Where the listing below has a line with "def miniFlipstoSetAllElements (arr", write out exactly that line and every line after it, stopping after the line with "-- a list with".

◆ ◆ ◆

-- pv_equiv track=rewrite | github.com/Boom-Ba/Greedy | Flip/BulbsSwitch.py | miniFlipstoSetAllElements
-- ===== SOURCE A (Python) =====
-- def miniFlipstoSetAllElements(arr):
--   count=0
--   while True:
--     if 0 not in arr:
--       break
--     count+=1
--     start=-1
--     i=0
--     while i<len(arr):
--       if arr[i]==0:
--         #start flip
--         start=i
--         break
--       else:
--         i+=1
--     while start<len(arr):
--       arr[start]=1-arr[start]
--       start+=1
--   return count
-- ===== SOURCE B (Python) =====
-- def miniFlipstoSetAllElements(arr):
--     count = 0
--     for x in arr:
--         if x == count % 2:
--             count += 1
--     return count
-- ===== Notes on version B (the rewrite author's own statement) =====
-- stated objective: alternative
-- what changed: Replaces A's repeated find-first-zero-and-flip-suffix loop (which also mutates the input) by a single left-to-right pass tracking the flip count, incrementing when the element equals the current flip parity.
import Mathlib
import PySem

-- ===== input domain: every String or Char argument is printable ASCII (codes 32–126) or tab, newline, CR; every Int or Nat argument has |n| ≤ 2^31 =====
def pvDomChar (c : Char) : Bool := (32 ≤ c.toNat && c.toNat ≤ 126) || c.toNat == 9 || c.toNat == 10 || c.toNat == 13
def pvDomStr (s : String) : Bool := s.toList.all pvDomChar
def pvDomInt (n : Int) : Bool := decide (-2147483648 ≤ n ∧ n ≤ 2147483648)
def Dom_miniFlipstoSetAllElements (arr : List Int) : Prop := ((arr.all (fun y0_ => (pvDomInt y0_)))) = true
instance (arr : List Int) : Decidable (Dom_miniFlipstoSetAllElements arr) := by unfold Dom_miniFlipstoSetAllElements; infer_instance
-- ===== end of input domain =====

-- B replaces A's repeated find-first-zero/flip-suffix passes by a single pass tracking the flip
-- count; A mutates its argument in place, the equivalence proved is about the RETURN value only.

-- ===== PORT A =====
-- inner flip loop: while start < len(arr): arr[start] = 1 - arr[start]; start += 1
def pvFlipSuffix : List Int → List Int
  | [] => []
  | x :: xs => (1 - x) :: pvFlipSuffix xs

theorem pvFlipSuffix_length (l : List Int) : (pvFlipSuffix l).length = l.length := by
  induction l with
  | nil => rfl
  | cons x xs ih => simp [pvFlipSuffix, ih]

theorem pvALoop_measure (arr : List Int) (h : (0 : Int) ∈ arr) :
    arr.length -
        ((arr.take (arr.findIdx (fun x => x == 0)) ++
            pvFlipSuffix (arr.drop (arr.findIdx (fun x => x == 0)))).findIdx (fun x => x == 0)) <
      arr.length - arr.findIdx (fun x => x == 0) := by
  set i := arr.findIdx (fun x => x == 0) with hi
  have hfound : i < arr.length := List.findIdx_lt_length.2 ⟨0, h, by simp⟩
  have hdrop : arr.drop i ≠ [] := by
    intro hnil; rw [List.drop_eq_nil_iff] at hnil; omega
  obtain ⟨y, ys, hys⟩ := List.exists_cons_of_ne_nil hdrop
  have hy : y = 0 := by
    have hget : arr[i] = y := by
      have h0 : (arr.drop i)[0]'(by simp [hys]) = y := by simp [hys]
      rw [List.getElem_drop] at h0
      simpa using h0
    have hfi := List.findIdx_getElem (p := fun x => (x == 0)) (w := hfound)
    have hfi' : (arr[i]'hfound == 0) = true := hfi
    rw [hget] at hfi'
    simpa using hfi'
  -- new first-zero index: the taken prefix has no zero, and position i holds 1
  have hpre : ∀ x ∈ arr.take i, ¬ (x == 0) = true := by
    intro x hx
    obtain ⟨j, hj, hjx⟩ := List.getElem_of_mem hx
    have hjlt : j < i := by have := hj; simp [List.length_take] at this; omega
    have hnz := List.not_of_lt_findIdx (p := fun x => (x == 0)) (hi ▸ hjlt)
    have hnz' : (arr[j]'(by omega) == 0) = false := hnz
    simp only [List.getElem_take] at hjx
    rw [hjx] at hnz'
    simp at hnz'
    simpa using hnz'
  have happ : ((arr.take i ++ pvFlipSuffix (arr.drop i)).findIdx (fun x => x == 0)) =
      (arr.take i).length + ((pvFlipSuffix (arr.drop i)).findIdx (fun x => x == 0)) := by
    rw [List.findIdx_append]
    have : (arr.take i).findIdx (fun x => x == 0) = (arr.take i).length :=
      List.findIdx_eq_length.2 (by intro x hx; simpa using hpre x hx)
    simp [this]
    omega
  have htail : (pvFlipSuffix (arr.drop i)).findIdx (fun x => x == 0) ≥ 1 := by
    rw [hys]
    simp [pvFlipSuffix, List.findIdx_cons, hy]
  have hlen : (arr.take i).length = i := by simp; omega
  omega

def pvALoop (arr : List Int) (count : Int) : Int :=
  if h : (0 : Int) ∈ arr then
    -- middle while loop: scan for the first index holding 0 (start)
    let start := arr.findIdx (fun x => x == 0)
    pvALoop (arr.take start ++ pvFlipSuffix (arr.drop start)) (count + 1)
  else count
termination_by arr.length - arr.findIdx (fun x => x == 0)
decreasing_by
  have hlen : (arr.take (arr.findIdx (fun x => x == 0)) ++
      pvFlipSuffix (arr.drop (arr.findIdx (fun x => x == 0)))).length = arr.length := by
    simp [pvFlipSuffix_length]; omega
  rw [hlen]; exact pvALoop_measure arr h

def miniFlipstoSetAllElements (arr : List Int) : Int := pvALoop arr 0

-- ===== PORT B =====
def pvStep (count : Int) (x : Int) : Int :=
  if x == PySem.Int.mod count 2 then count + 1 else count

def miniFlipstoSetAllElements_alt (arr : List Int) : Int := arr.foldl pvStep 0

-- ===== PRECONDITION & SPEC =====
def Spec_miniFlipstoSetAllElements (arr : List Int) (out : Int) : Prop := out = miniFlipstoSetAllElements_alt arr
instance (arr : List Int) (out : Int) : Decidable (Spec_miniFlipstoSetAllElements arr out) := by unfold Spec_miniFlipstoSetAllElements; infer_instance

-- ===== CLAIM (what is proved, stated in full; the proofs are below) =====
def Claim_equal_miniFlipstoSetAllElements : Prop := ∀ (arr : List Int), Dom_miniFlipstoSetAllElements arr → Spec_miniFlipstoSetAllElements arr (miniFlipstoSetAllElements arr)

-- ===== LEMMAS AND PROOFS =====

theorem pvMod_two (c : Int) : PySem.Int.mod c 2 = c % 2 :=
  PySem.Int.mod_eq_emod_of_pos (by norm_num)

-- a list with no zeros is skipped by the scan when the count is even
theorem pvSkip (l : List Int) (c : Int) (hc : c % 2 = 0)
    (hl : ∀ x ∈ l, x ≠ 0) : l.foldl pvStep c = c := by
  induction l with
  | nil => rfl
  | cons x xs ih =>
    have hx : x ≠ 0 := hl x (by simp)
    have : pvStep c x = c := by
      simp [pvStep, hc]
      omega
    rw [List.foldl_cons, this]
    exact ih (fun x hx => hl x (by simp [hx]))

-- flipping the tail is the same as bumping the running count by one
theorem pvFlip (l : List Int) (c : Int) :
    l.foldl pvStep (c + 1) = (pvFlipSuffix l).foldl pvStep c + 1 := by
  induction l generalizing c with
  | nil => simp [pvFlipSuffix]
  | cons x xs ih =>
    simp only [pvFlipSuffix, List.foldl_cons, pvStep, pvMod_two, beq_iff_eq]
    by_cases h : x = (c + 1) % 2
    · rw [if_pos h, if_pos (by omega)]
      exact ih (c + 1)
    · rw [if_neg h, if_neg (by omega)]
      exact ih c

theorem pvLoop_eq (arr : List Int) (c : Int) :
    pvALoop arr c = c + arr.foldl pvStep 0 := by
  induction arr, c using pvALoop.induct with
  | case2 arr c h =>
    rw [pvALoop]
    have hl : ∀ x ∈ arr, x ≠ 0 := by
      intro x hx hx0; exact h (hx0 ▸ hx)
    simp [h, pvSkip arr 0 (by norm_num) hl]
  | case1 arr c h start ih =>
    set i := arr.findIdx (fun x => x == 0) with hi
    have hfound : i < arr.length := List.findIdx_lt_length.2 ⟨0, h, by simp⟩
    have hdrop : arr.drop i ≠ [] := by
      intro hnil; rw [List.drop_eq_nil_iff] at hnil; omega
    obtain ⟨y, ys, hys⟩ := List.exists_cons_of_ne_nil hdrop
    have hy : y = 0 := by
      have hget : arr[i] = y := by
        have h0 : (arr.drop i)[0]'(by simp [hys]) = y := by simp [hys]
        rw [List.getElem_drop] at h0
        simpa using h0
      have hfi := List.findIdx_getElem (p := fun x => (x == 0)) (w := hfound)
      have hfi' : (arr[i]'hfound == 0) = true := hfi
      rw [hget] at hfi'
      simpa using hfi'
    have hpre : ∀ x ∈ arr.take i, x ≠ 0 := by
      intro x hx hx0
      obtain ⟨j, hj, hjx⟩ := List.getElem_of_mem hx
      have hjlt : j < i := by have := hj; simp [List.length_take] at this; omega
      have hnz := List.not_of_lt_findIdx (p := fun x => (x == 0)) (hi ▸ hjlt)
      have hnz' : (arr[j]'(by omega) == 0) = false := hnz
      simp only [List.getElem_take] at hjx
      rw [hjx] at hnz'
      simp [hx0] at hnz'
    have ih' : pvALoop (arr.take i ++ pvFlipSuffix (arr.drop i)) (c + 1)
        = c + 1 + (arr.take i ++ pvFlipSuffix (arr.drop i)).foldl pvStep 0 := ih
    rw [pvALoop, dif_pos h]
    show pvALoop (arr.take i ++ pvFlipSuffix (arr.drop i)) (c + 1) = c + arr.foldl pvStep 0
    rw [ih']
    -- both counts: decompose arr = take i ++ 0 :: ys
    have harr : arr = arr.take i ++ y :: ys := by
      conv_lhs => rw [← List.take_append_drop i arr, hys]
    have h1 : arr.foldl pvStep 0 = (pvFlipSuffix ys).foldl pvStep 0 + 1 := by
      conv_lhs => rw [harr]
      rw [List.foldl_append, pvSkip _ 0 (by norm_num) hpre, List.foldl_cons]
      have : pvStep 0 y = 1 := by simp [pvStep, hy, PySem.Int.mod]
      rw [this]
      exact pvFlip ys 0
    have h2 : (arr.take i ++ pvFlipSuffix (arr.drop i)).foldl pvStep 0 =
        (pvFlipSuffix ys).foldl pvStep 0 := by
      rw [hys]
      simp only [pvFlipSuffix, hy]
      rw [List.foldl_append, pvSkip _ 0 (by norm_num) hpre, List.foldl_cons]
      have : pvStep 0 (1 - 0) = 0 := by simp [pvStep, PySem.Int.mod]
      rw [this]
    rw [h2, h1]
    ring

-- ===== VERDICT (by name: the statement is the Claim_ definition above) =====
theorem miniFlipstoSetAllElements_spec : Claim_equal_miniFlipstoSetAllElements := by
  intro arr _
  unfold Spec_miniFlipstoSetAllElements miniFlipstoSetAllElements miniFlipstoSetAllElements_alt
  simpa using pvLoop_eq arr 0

◆ ◆ ◆

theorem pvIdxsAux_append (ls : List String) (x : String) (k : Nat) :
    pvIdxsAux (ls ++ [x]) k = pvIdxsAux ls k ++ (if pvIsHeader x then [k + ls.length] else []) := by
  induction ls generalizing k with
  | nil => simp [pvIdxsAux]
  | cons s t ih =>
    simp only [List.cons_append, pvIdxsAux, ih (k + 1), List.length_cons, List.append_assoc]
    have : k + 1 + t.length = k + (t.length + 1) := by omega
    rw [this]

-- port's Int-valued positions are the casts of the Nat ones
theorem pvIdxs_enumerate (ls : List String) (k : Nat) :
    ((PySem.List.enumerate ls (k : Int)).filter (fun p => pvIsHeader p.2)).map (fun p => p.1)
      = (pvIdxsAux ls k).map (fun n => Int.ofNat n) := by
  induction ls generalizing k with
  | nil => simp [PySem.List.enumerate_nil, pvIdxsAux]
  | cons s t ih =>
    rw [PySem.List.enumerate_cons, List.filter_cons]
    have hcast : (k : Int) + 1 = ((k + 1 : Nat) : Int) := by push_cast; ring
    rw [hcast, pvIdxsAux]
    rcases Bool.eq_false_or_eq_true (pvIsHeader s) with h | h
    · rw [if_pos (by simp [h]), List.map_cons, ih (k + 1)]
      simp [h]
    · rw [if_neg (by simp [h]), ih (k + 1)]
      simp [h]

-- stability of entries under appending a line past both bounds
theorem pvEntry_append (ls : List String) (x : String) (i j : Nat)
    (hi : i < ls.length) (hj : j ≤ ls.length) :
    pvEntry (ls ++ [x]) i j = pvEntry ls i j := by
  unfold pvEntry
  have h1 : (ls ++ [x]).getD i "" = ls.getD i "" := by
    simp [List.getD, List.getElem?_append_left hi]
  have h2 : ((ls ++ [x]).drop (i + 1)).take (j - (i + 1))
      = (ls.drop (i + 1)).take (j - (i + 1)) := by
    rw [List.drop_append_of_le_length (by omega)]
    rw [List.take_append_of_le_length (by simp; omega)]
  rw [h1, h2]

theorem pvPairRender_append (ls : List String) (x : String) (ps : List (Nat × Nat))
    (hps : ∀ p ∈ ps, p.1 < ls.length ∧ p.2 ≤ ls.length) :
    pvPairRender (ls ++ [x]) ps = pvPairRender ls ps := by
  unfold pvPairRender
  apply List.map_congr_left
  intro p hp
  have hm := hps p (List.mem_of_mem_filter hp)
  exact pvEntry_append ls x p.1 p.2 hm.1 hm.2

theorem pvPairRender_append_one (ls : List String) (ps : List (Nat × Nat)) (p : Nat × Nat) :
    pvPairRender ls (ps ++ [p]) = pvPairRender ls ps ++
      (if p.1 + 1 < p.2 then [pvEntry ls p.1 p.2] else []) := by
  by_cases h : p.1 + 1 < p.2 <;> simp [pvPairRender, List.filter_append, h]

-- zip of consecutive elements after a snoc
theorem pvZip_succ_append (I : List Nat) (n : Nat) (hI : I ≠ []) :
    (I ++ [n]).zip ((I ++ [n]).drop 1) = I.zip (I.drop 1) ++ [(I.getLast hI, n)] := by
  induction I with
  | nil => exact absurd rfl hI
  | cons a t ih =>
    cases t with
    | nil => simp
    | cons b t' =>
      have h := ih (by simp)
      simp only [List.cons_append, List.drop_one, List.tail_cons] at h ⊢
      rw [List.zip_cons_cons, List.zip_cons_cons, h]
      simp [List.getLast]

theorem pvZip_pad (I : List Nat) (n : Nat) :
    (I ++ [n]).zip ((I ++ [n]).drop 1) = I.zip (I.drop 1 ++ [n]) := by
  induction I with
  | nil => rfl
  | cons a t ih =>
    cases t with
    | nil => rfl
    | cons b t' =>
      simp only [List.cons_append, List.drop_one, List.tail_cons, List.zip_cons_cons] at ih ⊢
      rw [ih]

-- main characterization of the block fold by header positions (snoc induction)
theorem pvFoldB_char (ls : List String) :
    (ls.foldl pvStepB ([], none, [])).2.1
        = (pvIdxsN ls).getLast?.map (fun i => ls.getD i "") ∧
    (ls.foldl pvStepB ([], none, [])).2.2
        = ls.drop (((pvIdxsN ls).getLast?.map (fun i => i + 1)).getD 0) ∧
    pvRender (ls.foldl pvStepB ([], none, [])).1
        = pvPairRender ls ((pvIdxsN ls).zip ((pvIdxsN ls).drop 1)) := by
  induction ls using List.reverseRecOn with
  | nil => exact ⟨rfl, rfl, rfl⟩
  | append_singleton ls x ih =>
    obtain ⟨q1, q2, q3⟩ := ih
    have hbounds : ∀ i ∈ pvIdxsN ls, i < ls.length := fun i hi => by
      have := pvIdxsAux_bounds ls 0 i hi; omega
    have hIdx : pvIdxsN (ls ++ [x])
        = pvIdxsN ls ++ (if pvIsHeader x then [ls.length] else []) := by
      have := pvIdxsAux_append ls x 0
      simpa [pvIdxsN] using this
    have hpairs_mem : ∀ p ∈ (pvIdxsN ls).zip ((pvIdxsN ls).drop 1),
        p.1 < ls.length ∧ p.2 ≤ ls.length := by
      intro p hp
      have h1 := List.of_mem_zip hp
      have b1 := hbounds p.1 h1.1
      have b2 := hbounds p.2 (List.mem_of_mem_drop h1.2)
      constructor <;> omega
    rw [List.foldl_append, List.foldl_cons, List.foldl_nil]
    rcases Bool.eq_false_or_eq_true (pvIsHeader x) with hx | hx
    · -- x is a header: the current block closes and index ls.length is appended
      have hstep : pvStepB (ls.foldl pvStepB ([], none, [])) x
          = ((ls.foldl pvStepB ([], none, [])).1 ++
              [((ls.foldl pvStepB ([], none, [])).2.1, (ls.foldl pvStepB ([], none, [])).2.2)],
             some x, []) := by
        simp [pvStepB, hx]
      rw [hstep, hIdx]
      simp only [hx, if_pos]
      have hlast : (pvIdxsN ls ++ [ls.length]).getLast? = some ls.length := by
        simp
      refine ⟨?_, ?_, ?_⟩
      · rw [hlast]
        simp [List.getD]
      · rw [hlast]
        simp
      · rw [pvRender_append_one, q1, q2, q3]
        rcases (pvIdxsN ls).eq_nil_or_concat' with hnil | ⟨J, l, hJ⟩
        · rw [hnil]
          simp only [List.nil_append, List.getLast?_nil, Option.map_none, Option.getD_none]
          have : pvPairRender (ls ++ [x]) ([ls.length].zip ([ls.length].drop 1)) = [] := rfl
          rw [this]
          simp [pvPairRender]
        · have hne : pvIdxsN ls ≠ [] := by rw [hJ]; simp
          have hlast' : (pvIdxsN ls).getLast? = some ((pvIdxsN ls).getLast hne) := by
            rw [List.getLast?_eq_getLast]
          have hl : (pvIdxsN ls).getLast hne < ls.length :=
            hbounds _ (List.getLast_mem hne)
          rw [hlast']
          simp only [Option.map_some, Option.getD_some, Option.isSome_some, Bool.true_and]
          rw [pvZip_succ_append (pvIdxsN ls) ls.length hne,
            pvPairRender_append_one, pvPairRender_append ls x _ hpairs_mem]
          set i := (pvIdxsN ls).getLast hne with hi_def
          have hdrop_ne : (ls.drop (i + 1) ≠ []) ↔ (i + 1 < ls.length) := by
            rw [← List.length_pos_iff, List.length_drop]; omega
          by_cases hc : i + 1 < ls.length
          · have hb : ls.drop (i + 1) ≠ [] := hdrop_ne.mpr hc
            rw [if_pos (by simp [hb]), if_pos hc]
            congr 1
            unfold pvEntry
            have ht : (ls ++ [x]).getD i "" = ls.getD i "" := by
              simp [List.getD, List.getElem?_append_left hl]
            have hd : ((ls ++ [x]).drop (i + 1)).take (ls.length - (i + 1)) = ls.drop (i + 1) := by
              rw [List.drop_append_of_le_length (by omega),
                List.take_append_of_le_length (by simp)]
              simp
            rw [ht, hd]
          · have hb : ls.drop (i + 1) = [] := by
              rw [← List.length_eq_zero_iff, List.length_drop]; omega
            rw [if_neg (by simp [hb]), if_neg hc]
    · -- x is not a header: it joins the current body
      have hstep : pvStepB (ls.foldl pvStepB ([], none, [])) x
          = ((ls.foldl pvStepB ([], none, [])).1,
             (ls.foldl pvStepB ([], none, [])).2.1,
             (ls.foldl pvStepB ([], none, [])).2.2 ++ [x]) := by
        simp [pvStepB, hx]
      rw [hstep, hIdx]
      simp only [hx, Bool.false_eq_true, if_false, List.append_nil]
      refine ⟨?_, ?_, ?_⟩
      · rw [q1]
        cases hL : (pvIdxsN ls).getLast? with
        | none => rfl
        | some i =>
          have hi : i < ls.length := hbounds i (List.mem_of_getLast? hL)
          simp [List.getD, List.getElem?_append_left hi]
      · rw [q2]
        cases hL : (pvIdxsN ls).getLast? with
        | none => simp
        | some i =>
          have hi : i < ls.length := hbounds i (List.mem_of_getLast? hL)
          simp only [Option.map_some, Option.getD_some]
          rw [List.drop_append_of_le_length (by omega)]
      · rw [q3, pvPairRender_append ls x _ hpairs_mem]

◆ ◆ ◆

• RESPONSE:
def miniFlipstoSetAllElements (arr : List Int) : Int := pvALoop arr 0

-- ===== PORT B =====
def pvStep (count : Int) (x : Int) : Int :=
  if x == PySem.Int.mod count 2 then count + 1 else count

def miniFlipstoSetAllElements_alt (arr : List Int) : Int := arr.foldl pvStep 0

-- ===== PRECONDITION & SPEC =====
def Spec_miniFlipstoSetAllElements (arr : List Int) (out : Int) : Prop := out = miniFlipstoSetAllElements_alt arr
instance (arr : List Int) (out : Int) : Decidable (Spec_miniFlipstoSetAllElements arr out) := by unfold Spec_miniFlipstoSetAllElements; infer_instance

-- ===== CLAIM (what is proved, stated in full; the proofs are below) =====
def Claim_equal_miniFlipstoSetAllElements : Prop := ∀ (arr : List Int), Dom_miniFlipstoSetAllElements arr → Spec_miniFlipstoSetAllElements arr (miniFlipstoSetAllElements arr)

-- ===== LEMMAS AND PROOFS =====

theorem pvMod_two (c : Int) : PySem.Int.mod c 2 = c % 2 :=
  PySem.Int.mod_eq_emod_of_pos (by norm_num)

-- a list with no zeros is skipped by the scan when the count is even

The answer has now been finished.